theorem qFold (emp : List Int) (G : PySem.Dict Int (List Int)) (k : Nat)
    (hG : ∀ c, c ≠ -1 → G.getD c [] = childrenL emp c) :
    ∀ (q2 q1 temp : List Int), lvl emp k = q1 ++ q2 →
      q2.foldl
        (fun (st : List Int × List Int) c =>
          (G.getD c []).foldl
            (fun (st2 : List Int × List Int) s =>
              let ind2 := PySem.List.pySetD st2.1 (s - 1) (PySem.List.pyGetD st2.1 (s - 1) 0 - 1)
              if PySem.List.pyGetD ind2 (s - 1) 0 = 0 then (ind2, st2.2 ++ [s])
              else (ind2, st2.2))
            st)
        (indVecS emp (procL emp k ++ q1), temp)
      = (indVecS emp (procL emp k ++ lvl emp k), temp ++ q2.flatMap (childrenL emp)) := by
  intro q2
  induction q2 with
  | nil =>
    intro q1 temp hsplit
    rw [List.append_nil] at hsplit
    rw [← hsplit]
    simp
  | cons c q2' ih =>
    intro q1 temp hsplit
    have hcl : c ∈ lvl emp k := by rw [hsplit]; exact List.mem_append_right _ List.mem_cons_self
    rcases (mem_lvl emp k c).mp hcl with ⟨i, _, hci, _⟩
    have hc1 : c ≠ -1 := by omega
    have hcS : c ∉ procL emp k ++ q1 := by
      rw [List.mem_append]
      rintro (hp | hq)
      · rw [procL, List.mem_flatMap] at hp
        rcases hp with ⟨t, ht, hct⟩
        rw [List.mem_range] at ht
        exact absurd (lvl_disjoint emp hct hcl) (by omega)
      · have hnd := lvl_nodup emp k
        rw [hsplit] at hnd
        rcases List.nodup_append.mp hnd with ⟨_, _, hdisj⟩
        exact hdisj c hq c List.mem_cons_self rfl
    rw [List.foldl_cons, chStep emp G c _ temp (hG c hc1) hc1 hcS]
    rw [show (procL emp k ++ q1) ++ [c] = procL emp k ++ (q1 ++ [c]) from by simp]
    rw [ih (q1 ++ [c]) (temp ++ childrenL emp c) (by rw [hsplit]; simp)]
    simp
theorem loopOut (emp : List Int) (G : PySem.Dict Int (List Int))
    (hG : ∀ c, c ≠ -1 → G.getD c [] = childrenL emp c) :
    ∀ (fuel : Nat) (k : Nat) (groups : Int), k ≤ mLvl emp → mLvl emp + 1 - k ≤ fuel →
      loopA G fuel (indVecS emp (procL emp k)) (lvl emp k) groups
        = groups + ((mLvl emp : Int) - (k : Int)) := by
  intro fuel
  induction fuel with
  | zero => intro k groups hk hf; omega
  | succ fuel ih =>
    intro k groups hk hf
    rw [loopA]
    by_cases hq : lvl emp k = []
    · rw [if_pos hq]
      have hkm : k = mLvl emp := by
        rcases Nat.lt_or_ge k (mLvl emp) with h | h
        · exact absurd hq (mLvl_min emp h)
        · omega
      rw [hkm]; ring
    · rw [if_neg hq]
      have hklt : k < mLvl emp := by
        rcases Nat.lt_or_ge k (mLvl emp) with h | h
        · exact h
        · exact absurd (lvl_empty_mono emp h (mLvl_spec emp)) hq
      dsimp only []
      have hfold := qFold emp G k hG (lvl emp k) [] [] (by simp)
      rw [List.append_nil] at hfold
      rw [hfold]
      have h1 : indVecS emp (procL emp k ++ lvl emp k) = indVecS emp (procL emp (k + 1)) := by
        rw [procL_succ]
      have h2 : ([] : List Int) ++ (lvl emp k).flatMap (childrenL emp) = lvl emp (k + 1) := by
        rw [List.nil_append]; rfl
      rw [h1, h2, ih (k + 1) (groups + 1) (by omega) (by omega)]
      push_cast
      ring
-- the graph/indegree building loop of A
theorem buildFold (emp : List Int) : ∀ (m : Nat), m ≤ emp.length →
    (∀ c : Int, c ≠ -1 →
      ((List.range m).foldl
        (fun (st : PySem.Dict Int (List Int) × List Int) (k : Nat) =>
          if PySem.List.pyGetD emp (k : Int) 0 ≠ -1 then
            (st.1.modify (PySem.List.pyGetD emp (k : Int) 0) [] (· ++ [(k : Int) + 1]),
             PySem.List.pySetD st.2 (k : Int) (PySem.List.pyGetD st.2 (k : Int) 0 + 1))
          else st)
        (PySem.Dict.empty, (List.range emp.length).map (fun _ => (0 : Int)))).1.getD c []
        = ((List.range m).filter (fun i => emp.getD i 0 = c)).map (fun i : Nat => (i : Int) + 1))
    ∧ ((List.range m).foldl
        (fun (st : PySem.Dict Int (List Int) × List Int) (k : Nat) =>
          if PySem.List.pyGetD emp (k : Int) 0 ≠ -1 then
            (st.1.modify (PySem.List.pyGetD emp (k : Int) 0) [] (· ++ [(k : Int) + 1]),
             PySem.List.pySetD st.2 (k : Int) (PySem.List.pyGetD st.2 (k : Int) 0 + 1))
          else st)
        (PySem.Dict.empty, (List.range emp.length).map (fun _ => (0 : Int)))).2
        = (List.range emp.length).map (fun i => if emp.getD i 0 ≠ -1 ∧ i < m then (1 : Int) else 0) := by
  intro m
  induction m with
  | zero =>
    intro _
    constructor
    · intro c _
      simp [PySem.Dict.getD_empty]
    · simp
  | succ m ih =>
    intro hm
    have hmlen : m < emp.length := by omega
    rcases ih (by omega) with ⟨ihG, ihI⟩
    rw [List.range_succ, List.foldl_append, List.foldl_cons, List.foldl_nil]
    simp only [PySem.List.pyGetD_natCast, PySem.List.pySetD_natCast] at ihG ihI ⊢
    by_cases hroot : emp.getD m 0 = -1
    · rw [if_neg (by simpa using hroot)]
      constructor
      · intro c hc
        rw [ihG c hc, List.filter_append]
        have hdec : decide (emp.getD m 0 = c) = false := by
          rw [hroot]; exact decide_eq_false (fun h => hc h.symm)
        have : List.filter (fun i => decide (emp.getD i 0 = c)) [m] = [] := by
          simp only [List.filter_cons, List.filter_nil, hdec]; rfl
        rw [this, List.append_nil]
      · rw [ihI]
        apply List.map_congr_left
        intro j hj
        rw [List.mem_range] at hj
        by_cases hjm : j = m
        · subst hjm
          rw [if_neg (fun h => h.1 hroot), if_neg (fun h => h.1 hroot)]
        · have : (j < m + 1) = (j < m) := by
            apply propext; constructor <;> intro h <;> omega
          simp only [this]
    · rw [if_pos (by simpa using hroot)]
      constructor
      · intro c hc
        dsimp only []
        rw [PySem.Dict.getD_modify]
        by_cases hcm : c = emp.getD m 0
        · rw [if_pos hcm, ← hcm, ihG c hc, List.filter_append]
          have hdec : decide (emp.getD m 0 = c) = true := decide_eq_true hcm.symm
          have : List.filter (fun i => decide (emp.getD i 0 = c)) [m] = [m] := by
            simp only [List.filter_cons, List.filter_nil, hdec]; rfl
          rw [this, List.map_append, hcm]
          rfl
        · rw [if_neg hcm, ihG c hc, List.filter_append]
          have hdec : decide (emp.getD m 0 = c) = false := by
            exact decide_eq_false (fun h => hcm h.symm)
          have : List.filter (fun i => decide (emp.getD i 0 = c)) [m] = [] := by
            simp only [List.filter_cons, List.filter_nil, hdec]; rfl
          rw [this, List.append_nil]
      · dsimp only []
        rw [ihI, PySem.List.getD_map_range _ _ _ _ hmlen, set_map_range _ _ _ _ hmlen]
        apply List.map_congr_left
        intro j hj
        rw [List.mem_range] at hj
        by_cases hjm : j = m
        · subst hjm
          rw [if_pos rfl, if_neg (fun h => Nat.lt_irrefl _ h.2), if_pos ⟨hroot, by omega⟩]
          norm_num
        · rw [if_neg hjm]
          have : (j < m + 1) = (j < m) := by
            apply propext; constructor <;> intro h <;> omega
          simp only [this]
theorem foldl_append_ite {α β : Type} (p : α → Prop) [DecidablePred p] (f : α → β) :
    ∀ (l : List α) (acc : List β),
      l.foldl (fun acc x => if p x then acc ++ [f x] else acc) acc
        = acc ++ (l.filter (fun x => decide (p x))).map f := by
  intro l
  induction l with
  | nil => intro acc; simp
  | cons x xs ih =>
    intro acc
    rw [List.foldl_cons, List.filter_cons]
    by_cases h : p x
    · rw [if_pos h, ih, decide_eq_true h]
      simp
    · rw [if_neg h, ih, decide_eq_false h]
      simp

theorem A_eq_mLvl (emp : List Int) : groupEmployees emp = (mLvl emp : Int) := by
  unfold groupEmployees
  dsimp only []
  rw [PySem.List.len_eq, PySem.List.pyRange_one]
  have hlen0 : (((emp.length : Int)) - 0).toNat = emp.length := by omega
  rw [hlen0, List.map_map, List.foldl_map]
  simp only [Function.comp_def, zero_add]
  rcases buildFold emp emp.length le_rfl with ⟨hG, hI⟩
  rw [hI]
  rw [PySem.List.len_eq, List.length_map, List.length_range, PySem.List.pyRange_one, hlen0,
      List.foldl_map]
  simp only [zero_add]
  rw [foldl_append_ite (fun k : Nat =>
        PySem.List.pyGetD ((List.range emp.length).map
          (fun i => if emp.getD i 0 ≠ -1 ∧ i < emp.length then (1 : Int) else 0)) (k : Int) 0 = 0)
      (fun k : Nat => (k : Int) + 1)]
  rw [List.nil_append]
  have hq : List.filter (fun (k : Nat) => decide (PySem.List.pyGetD ((List.range emp.length).map
          (fun i => if emp.getD i 0 ≠ -1 ∧ i < emp.length then (1 : Int) else 0)) ((k : Nat) : Int) 0 = 0))
        (List.range emp.length)
      = List.filter (fun i => decide (emp.getD i 0 = -1)) (List.range emp.length) := by
    apply List.filter_congr
    intro k hk
    rw [List.mem_range] at hk
    rw [PySem.List.pyGetD_natCast, PySem.List.getD_map_range _ _ _ _ hk]
    by_cases h : emp.getD k 0 = -1
    · rw [if_neg (fun hh => hh.1 h), decide_eq_true h]
      simp
    · rw [if_pos ⟨h, hk⟩, decide_eq_false h]
      simp
  rw [hq]
  have hlvl0 : (List.filter (fun i => decide (emp.getD i 0 = -1)) (List.range emp.length)).map
      (fun k : Nat => (k : Int) + 1) = lvl emp 0 := rfl
  rw [hlvl0]
  have hiv : (List.range emp.length).map
        (fun i => if emp.getD i 0 ≠ -1 ∧ i < emp.length then (1 : Int) else 0)
      = indVecS emp (procL emp 0) := by
    rw [show procL emp 0 = [] from rfl]
    unfold indVecS
    apply List.map_congr_left
    intro j hj
    rw [List.mem_range] at hj
    simp only [List.not_mem_nil, or_false]
    by_cases h : emp.getD j 0 = -1
    · rw [if_neg (fun hh => hh.1 h), if_pos h]
    · rw [if_pos ⟨h, hj⟩, if_neg h]
  rw [hiv]
  rw [loopOut emp _ (fun c hc => hG c hc) (emp.length + 1) 0 0 (Nat.zero_le _)
      (by have := mLvl_le_len emp; omega)]
  simp

-- ===== VERDICT (by name: the statement is the Claim_ definition above) =====
theorem groupEmployees_spec : Claim_equal_groupEmployees := by
  intro employees _
  unfold Spec_groupEmployees
  rw [A_eq_mLvl, alt_eq_mLvl]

• _PROBLEM REQUIREMENTS_: Out of the entries above, write out only the lines between the line holding "induction fuel with" and the line holding "rw [if_neg hq]", inclusive, each exactly as given.

• _RESPONSE BELOW_:
  induction fuel with
  | zero => intro k groups hk hf; omega
  | succ fuel ih =>
    intro k groups hk hf
    rw [loopA]
    by_cases hq : lvl emp k = []
    · rw [if_pos hq]
      have hkm : k = mLvl emp := by
        rcases Nat.lt_or_ge k (mLvl emp) with h | h
        · exact absurd hq (mLvl_min emp h)
        · omega
      rw [hkm]; ring
    · rw [if_neg hq]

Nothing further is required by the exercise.